The temporary reduction in pork import tariffs will slash the government’s revenue haul this year, but the Department of Finance (DOF) said these losses are necessary to ease the burden on consumers already reeling from the economic impact of the pandemic.
During the Senate inquiry into the current pork supply shortfall on Tuesday, April 27, Finance Secretary Carlos G. Dominguez defended the President’s directive allowing more pork imports at lower tariffs for a temporary period.
Dominguez, a former agriculture secretary, said that lowering the tariffs is “a painful solution” to tame skyrocketing pork prices as the government stands to lose P13.68 billion from this intervention.
However, the finance chief pointed out that the benefits still outweigh government tax losses as this measure will would slash pork prices to a level estimated to save Filipino consumers a whopping P67.38 billion.

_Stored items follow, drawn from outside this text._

-- Pre_ excludes inputs on which A raises (robot shorter than 2, robot type out of Python
-- range, some mismatched-length shapes) and -- except where A is trivially infeasible or
-- trivially empty, where A provably answers -1 resp. 0 -- degenerate quota lists with a
-- negative L entry or with L[t] > U[t] (contradictory lower/upper bounds) or with entries
-- beyond the zip-truncated common length, where A's backtracking value is an accident of
-- its -1 sentinel clamping and of which aliased slots its removal game happens to touch.
def Pre_removeRobot_rec (robots : List (List Int)) (L : List Int) (U : List Int) (B : Int) (N : Int) (ori_L : List Int) : Prop :=
  (U.length = L.length ∧ ori_L.length = L.length ∧
    (∀ r ∈ robots, 2 ≤ r.length ∧ -(L.length : Int) ≤ pvGetI r 1 ∧ pvGetI r 1 < (L.length : Int)) ∧
    (∀ x ∈ L, 0 ≤ x) ∧
    (L.sum = 0 ∨ (∀ j < L.length, L.getD j 0 ≤ U.getD j 0) ∨
      ∃ j < L.length, ((typesL L.length robots).count (j : Int) : Int) < L.getD j 0)) ∨
  (L.sum ≠ 0 ∧
    (∀ r ∈ robots, 2 ≤ r.length ∧
      -(L.length : Int) ≤ pvGetI r 1 ∧ pvGetI r 1 < (L.length : Int) ∧
      -(U.length : Int) ≤ pvGetI r 1 ∧ pvGetI r 1 < (U.length : Int)) ∧
    (∀ r ∈ robots, pvGetI L (pvGetI r 1) ≤ 0) ∧
    ((∃ t < min L.length U.length, L.getD t 0 < 0) ∨
     (U.length = L.length ∧ 0 < L.sum) ∨
     (robots = [] ∧ ∃ t < min L.length U.length, L.getD t 0 ≠ 0))) ∨
  (robots = [] ∧ L.sum = 0 ∧ ∀ t < min L.length U.length, L.getD t 0 = 0)
instance (robots : List (List Int)) (L : List Int) (U : List Int) (B : Int) (N : Int) (ori_L : List Int) : Decidable (Pre_removeRobot_rec robots L U B N ori_L) := by unfold Pre_removeRobot_rec; infer_instance

def pvWitness_removeRobot_rec : List (List Int) × List Int × List Int × Int × Int × List Int :=
  ([[0, 0]], [0], [2], 1, 0, [0])

def Spec_removeRobot_rec (robots : List (List Int)) (L : List Int) (U : List Int) (B : Int) (N : Int) (ori_L : List Int) (out : Int) : Prop := out = removeRobot_rec_alt robots L U B N ori_L
instance (robots : List (List Int)) (L : List Int) (U : List Int) (B : Int) (N : Int) (ori_L : List Int) (out : Int) : Decidable (Spec_removeRobot_rec robots L U B N ori_L out) := by unfold Spec_removeRobot_rec; infer_instance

“The gains of consumers reeling from the economic shock of the pandemic dwarf the foregone revenues by P53.7 billion, which is clearly a tradeoff beneficial to the entire country,” Dominguez said.
But reduced pork tariffs is only temporary, Dominguez said, adding that long-term solutions are necessary to deal in the long run with the current situation triggered mainly by the African swine fever (ASF) outbreak.
President Duterte earlier issued Executive Order (EO) 128 providing an “instant, albeit temporary,” answer to the current supply and price problems.
EO 128 temporarily cuts the tariff rate on pork imports within the minimum access volume (MAV) quota to five percent, from the current rate of 30 percent, for the first three months upon the effectivity of the presidential directive.
The reduced rate will go up to 10 percent for the next nine months thereafter.
It also increases the MAV quota for pork from 54,210 metric tons to 404,210 metric tons.
The current import quota was set way back in 1998 as part of the implementation of the Agricultural Tariffication Act, which was more than 20 years ago when the Philippines’ consuming population was only 71 million.
“Again, more than the economics of it, EO 128 is a response to protect our people from shortages and price spikes during this difficult time. We need to do it now for the sake of our countrymen,” Dominguez said.
Dominguez said the increase in the MAV quota for pork factors in the estimated supply deficit for 2021 at up to 477,000 metric tons based on estimates by the National Economic and Development Authority (NEDA).
Thus, the temporary increase in pork imports will not “kill” the local hog industry as feared by some quarters, given that imports would potentially account for only up to 22.8 percent of total consumption, Dominguez said.
Dominguez also made it clear that the decision to adjust pork import tariffs was not done haphazardly, but underwent extensive deliberations and consultations among the public and concerned agencies, with all the tradeoffs considered in the cost-benefit analysis.
The spike in pork prices could be immediately be resolved by bringing in more supply, Dominguez noted.
“It is not a question of smuggling or anything. It is because of shortage, and bringing in more supply would stabilize and bring down the price of pork, and therefore, the inflation rate,” he said.